Figure 2. A selection of the metaphorical tools that were developed during the research process. Even though participants were free to adapt the functionality of the various metaphors, these were embedded with certain qualities and capabilities. Three headlines served for allocating the tools when introducing the method in the workshop: “privacy and security”, “communication and networking” and “display and presentation”. Privacy/Security tools: e.g. Steel Door, public Safe, magic hood, magic key, burn-after-reading sheet: The preceding investigations showed that any service sharing scenario like walking a dog, or domestic aid, demands a certain access to private or at least semi private realms that neighbours need to concede for enabling the activity. The first section of tools allows controlling the access to these areas by offering temporary keys, intelligent locking mechanisms or masking options. Communication/Networking tools: e.g. walkie talkie, pneumatic tubes, megaphone, carrier pigeons: The second group of tools introduces different ways for individuals and groups to get in contact for initiating and maintaining relations that are fundamental in a sharing context. The tools offer a spectrum of direct and indirect, personal and mediated communication forms. Communication tools suggest a direct linking of parties involved in a sharing scenario or more complex one to many or many to many communication functionalities. Display Presentation tools: e.g. blackboard, baby monitor, crystal ball, periscope, object-beamer. The third group typifies different interfaces that allow the publication of a demand to certain interest groups or a single person. The presentation devices open the discussion on how to address recipients located both in private and public locations and thereby point to the location where sharing activities takes place and how they are mediated. Presentation devices in the public /semi public realm may raise questions about the location where a communication takes place, but also how to handle vandalism and maintenance of a sharing infrastructure. The introduced tools are additionally well characterized by very limited or technically restricted input and output modalities while including language based, text-based forms of communication.

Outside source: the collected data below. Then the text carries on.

-- pv_equiv track=rewrite | github.com/trunova/python_basic | Module14/04_reverse_num/main.py | reversNumber
-- ===== SOURCE A (Python) =====
-- def reversNumber(N):
--     fractionalPart = '.'
--     wholePart = ''
--     i = len(N) - 1
--     while N[i] != '.':
--         fractionalPart += N[i]
--         i -= 1
--     i -= 1
--     while i != -1:
--         wholePart += N[i]
--         i -= 1
--     return wholePart + fractionalPart
-- ===== SOURCE B (Python) =====
-- def reversNumber(N):
--     wholePart, fractionalPart = N.rsplit('.', 1)
--     return wholePart[::-1] + '.' + fractionalPart[::-1]
-- ===== Notes on version B (the rewrite author's own statement) =====
-- stated objective: idiomatic
-- what changed: B replaces A's two index-walking while-loops with per-character string concatenation by a single rsplit('.', 1) at the last dot followed by slice-reversal of the two parts.
import Mathlib
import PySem

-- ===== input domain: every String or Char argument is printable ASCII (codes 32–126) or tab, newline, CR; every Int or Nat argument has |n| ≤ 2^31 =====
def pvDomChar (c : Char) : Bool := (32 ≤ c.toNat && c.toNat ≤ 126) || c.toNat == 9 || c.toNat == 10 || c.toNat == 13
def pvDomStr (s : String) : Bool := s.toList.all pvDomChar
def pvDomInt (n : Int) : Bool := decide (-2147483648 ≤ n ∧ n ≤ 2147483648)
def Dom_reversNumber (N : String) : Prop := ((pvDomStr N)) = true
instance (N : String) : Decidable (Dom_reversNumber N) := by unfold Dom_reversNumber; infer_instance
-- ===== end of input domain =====

-- B replaces A's two pointer-walking while-loops by rsplit('.', 1) + slice-reversal of the two parts (idiomatic decomposition).
-- ===== PORT A =====
-- first while loop: walk i down from len-1 collecting chars until a '.' is hit; 'none' from pyGet? models the IndexError (outside Pre_)
def pvLoop1 (cs : List Char) (i : Int) (acc : List Char) : List Char × Int :=
  match h : PySem.List.pyGet? cs i with
  | none => (acc, i)
  | some c =>
    if c = '.' then (acc, i)
    else pvLoop1 cs (i - 1) (acc ++ [c])
termination_by (i + cs.length + 1).toNat
decreasing_by
  have hr : PySem.Raise.InRange cs.length i := by
    by_contra hc
    have hn := (PySem.List.pyGet?_eq_none_iff (xs := cs) (i := i)).mpr hc
    rw [hn] at h
    cases h
  simp only [PySem.Raise.InRange] at hr
  omega

-- second while loop: walk i down to -1 collecting chars; 'none' again models the IndexError
def pvLoop2 (cs : List Char) (i : Int) (acc : List Char) : List Char :=
  if i = -1 then acc
  else
    match h : PySem.List.pyGet? cs i with
    | none => acc
    | some c => pvLoop2 cs (i - 1) (acc ++ [c])
termination_by (i + cs.length + 1).toNat
decreasing_by
  have hr : PySem.Raise.InRange cs.length i := by
    by_contra hc
    have hn := (PySem.List.pyGet?_eq_none_iff (xs := cs) (i := i)).mpr hc
    rw [hn] at h
    cases h
  simp only [PySem.Raise.InRange] at hr
  omega

def reversNumber (N : String) : String :=
  let cs := N.toList
  let r1 := pvLoop1 cs ((cs.length : Int) - 1) ['.']
  let fractionalPart := r1.1
  let i := r1.2 - 1
  let wholePart := pvLoop2 cs i []
  String.mk (wholePart ++ fractionalPart)

-- ===== PORT B =====
-- port of rsplit('.', 1): split the char list at its LAST '.'; none = no '.' (Python: ValueError, outside Pre_)
def pvRsplitDot : List Char → Option (List Char × List Char)
  | [] => none
  | c :: rest =>
    match pvRsplitDot rest with
    | some (w, f) => some (c :: w, f)
    | none => if c = '.' then some ([], rest) else none

def reversNumber_alt (N : String) : String :=
  match pvRsplitDot N.toList with
  | some (w, f) => String.mk (w.reverse ++ '.' :: f.reverse)
  | none => ""

-- ===== PRECONDITION & SPEC =====
-- Pre_ excludes exactly the strings with no '.', on which A raises IndexError (and B raises ValueError).
def Pre_reversNumber (N : String) : Prop := '.' ∈ N.toList
instance (N : String) : Decidable (Pre_reversNumber N) := by unfold Pre_reversNumber; infer_instance
def pvWitness_reversNumber : String := "12.34"
def Spec_reversNumber (N : String) (out : String) : Prop := out = reversNumber_alt N
instance (N : String) (out : String) : Decidable (Spec_reversNumber N out) := by unfold Spec_reversNumber; infer_instance

-- ===== CLAIM (what is proved, stated in full; the proofs are below) =====
def Claim_equal_reversNumber : Prop := ∀ (N : String), Dom_reversNumber N → Pre_reversNumber N → Spec_reversNumber N (reversNumber N)

-- ===== LEMMAS AND PROOFS =====

-- unfolding equations for the two loops (proof-only helpers)
theorem pvLoop1_some (cs : List Char) (i : Int) (acc : List Char) (c : Char)
    (h : PySem.List.pyGet? cs i = some c) :
    pvLoop1 cs i acc = if c = '.' then (acc, i) else pvLoop1 cs (i - 1) (acc ++ [c]) := by
  rw [pvLoop1]
  split
  · next h' => rw [h] at h'; cases h'
  · next c' h' => rw [h] at h'; injection h' with hc; rw [hc]

theorem pvLoop2_neg_one (cs : List Char) (acc : List Char) : pvLoop2 cs (-1) acc = acc := by
  rw [pvLoop2]; simp

theorem pvLoop2_some (cs : List Char) (i : Int) (acc : List Char) (c : Char)
    (hne : i ≠ -1) (h : PySem.List.pyGet? cs i = some c) :
    pvLoop2 cs i acc = pvLoop2 cs (i - 1) (acc ++ [c]) := by
  rw [pvLoop2, if_neg hne]
  split
  · next h' => rw [h] at h'; cases h'
  · next c' h' => rw [h] at h'; injection h' with hc; rw [hc]

theorem pvRsplitDot_some_mem (cs : List Char) (w f : List Char)
    (hx : pvRsplitDot cs = some (w, f)) : '.' ∈ cs := by
  induction cs generalizing w f with
  | nil => simp [pvRsplitDot] at hx
  | cons c rest ih =>
    simp only [pvRsplitDot] at hx
    cases hy : pvRsplitDot rest with
    | some q =>
      rw [hy] at hx
      exact List.mem_cons_of_mem _ (ih q.1 q.2 (by rw [hy]))
    | none =>
      rw [hy] at hx
      split_ifs at hx with hd
      · exact hd ▸ List.mem_cons_self

-- rsplit characterization: if '.' occurs, pvRsplitDot splits at the LAST '.'
theorem pvRsplitDot_spec (cs : List Char) (h : '.' ∈ cs) :
    ∃ w f, pvRsplitDot cs = some (w, f) ∧ cs = w ++ '.' :: f ∧ '.' ∉ f := by
  induction cs with
  | nil => cases h
  | cons c rest ih =>
    by_cases hr : '.' ∈ rest
    · obtain ⟨w, f, h1, h2, h3⟩ := ih hr
      exact ⟨c :: w, f, by simp [pvRsplitDot, h1], by simp [h2], h3⟩
    · have hc : c = '.' := by
        rcases List.mem_cons.mp h with h' | h'
        · exact h'.symm
        · exact absurd h' hr
      have hn : pvRsplitDot rest = none := by
        cases hx : pvRsplitDot rest with
        | none => rfl
        | some p => exact absurd (pvRsplitDot_some_mem rest p.1 p.2 (by rw [hx])) hr
      exact ⟨[], rest, by simp [pvRsplitDot, hn, hc], by simp [hc], hr⟩

-- loop1 collects the fractional part reversed and stops at the last dot
theorem pvLoop1_spec (w f : List Char) (hf : '.' ∉ f) (k : Nat) (hk : k ≤ f.length) (acc : List Char) :
    pvLoop1 (w ++ '.' :: f) ((w.length : Int) + k) acc = (acc ++ (f.take k).reverse, (w.length : Int)) := by
  induction k generalizing acc with
  | zero =>
    push_cast
    have hg : PySem.List.pyGet? (w ++ '.' :: f) ((w.length : Int) + 0) = some '.' := by
      simpa using PySem.List.pyGet?_append_length (pre := w) (y := '.') (ys := f)
    rw [pvLoop1_some _ _ _ _ hg]
    simp
  | succ k ih =>
    push_cast
    have hlt : k < f.length := by omega
    have hg : PySem.List.pyGet? (w ++ '.' :: f) ((w.length : Int) + (k + 1)) = some f[k] := by
      have hcast : ((w.length : Int) + (k + 1)) = ((w.length + (k + 1) : Nat) : Int) := by push_cast; ring
      rw [hcast, PySem.List.pyGet?_natCast]
      rw [List.getElem?_append_right (by omega)]
      simp [show w.length + (k + 1) - w.length = k + 1 by omega, hlt]
    have hne : f[k] ≠ '.' := fun hc => hf (hc ▸ List.getElem_mem hlt)
    rw [pvLoop1_some _ _ _ _ hg, if_neg hne]
    have harith : (w.length : Int) + (↑k + 1) - 1 = (w.length : Int) + k := by ring
    rw [harith, ih (by omega)]
    congr 1
    rw [List.take_succ, List.reverse_append]
    simp [hlt]

-- loop2 collects the first k chars reversed, walking k-1 down to -1
theorem pvLoop2_spec (cs : List Char) (k : Nat) (hk : k ≤ cs.length) (acc : List Char) :
    pvLoop2 cs ((k : Int) - 1) acc = acc ++ (cs.take k).reverse := by
  induction k generalizing acc with
  | zero => simp [pvLoop2_neg_one]
  | succ k ih =>
    have hlt : k < cs.length := by omega
    have harith : ((k + 1 : Nat) : Int) - 1 = (k : Int) := by push_cast; ring
    have hg : PySem.List.pyGet? cs (k : Int) = some cs[k] := by
      rw [PySem.List.pyGet?_natCast]; simp [hlt]
    have hne : (k : Int) ≠ -1 := by omega
    rw [harith, pvLoop2_some cs (k : Int) acc cs[k] hne hg, ih (by omega)]
    rw [List.take_succ, List.reverse_append]
    simp [hlt]

-- ===== VERDICT (by name: the statement is the Claim_ definition above) =====
theorem reversNumber_spec : Claim_equal_reversNumber := by
  intro N _ hpre
  obtain ⟨w, f, h1, h2, h3⟩ := pvRsplitDot_spec N.toList hpre
  unfold Spec_reversNumber reversNumber reversNumber_alt
  rw [h1]
  simp only [h2]
  have hlen : ((w ++ '.' :: f).length : Int) - 1 = (w.length : Int) + f.length := by
    push_cast; simp; ring
  rw [hlen, pvLoop1_spec w f h3 f.length le_rfl ['.']]
  rw [pvLoop2_spec (w ++ '.' :: f) w.length (by simp) []]
  simp [List.take_left']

Figure 3. Different stages of the co-design session during the workshop Practical Application: co-design workshop with seniors The design game using metaphorical tools was tested in a workshop setting, where seniors were involved in a co-design session focused on innovative scenarios of neighborhood sharing. The predominantly female participants were members of a local club situated in a central Berlin neighborhood that offers computer training for seniors, who have very limited experience in the use of information technologies. The overall tone of the design-games setting was informal, but a fairly strict timetable was kept. After a brief presentation detailing the project background, participants were separated into two groups of four, each containing one male and three females. One of the groups dealt with the sharing of services whilst the other one focused on the sharing of objects. Two researchers accompanied each group: the first was leading and moderating the discussions while a second researcher recorded observations and documented the results. Both groups were each given a set of 16 “sharing-cards“, pertaining to the sharing of services or objects. The participants were dealt the cards and asked to place them into a quadrant of a matrix with two axises, from Important to Unimportant on the y-axis and from Easy to Difficult on the x-axis. The participants took turns placing the cards into an appropriate quadrant as they saw fit. Decisions for positioning the services or objects were both based on individual assignments and results of group discussions. Hence the richness of the discussion and the strength of the single arguments were regarded more important than simply consensus among the participants. Services and objects, which the groups decided were missing, were added onto blank cards and then brought into the discussion. The next phase focused on identifying the needs and opportunities that the participants saw in a sharing concept for their own benefit. Following this, participants were asked for constraints that were expected in possible, practical implementation. After finishing the task, participants chose to continue on the quadrant containing Important and Difficult items. Subsequently, the remaining quadrants were set aside and all focus was placed on the cards within the chosen quadrant.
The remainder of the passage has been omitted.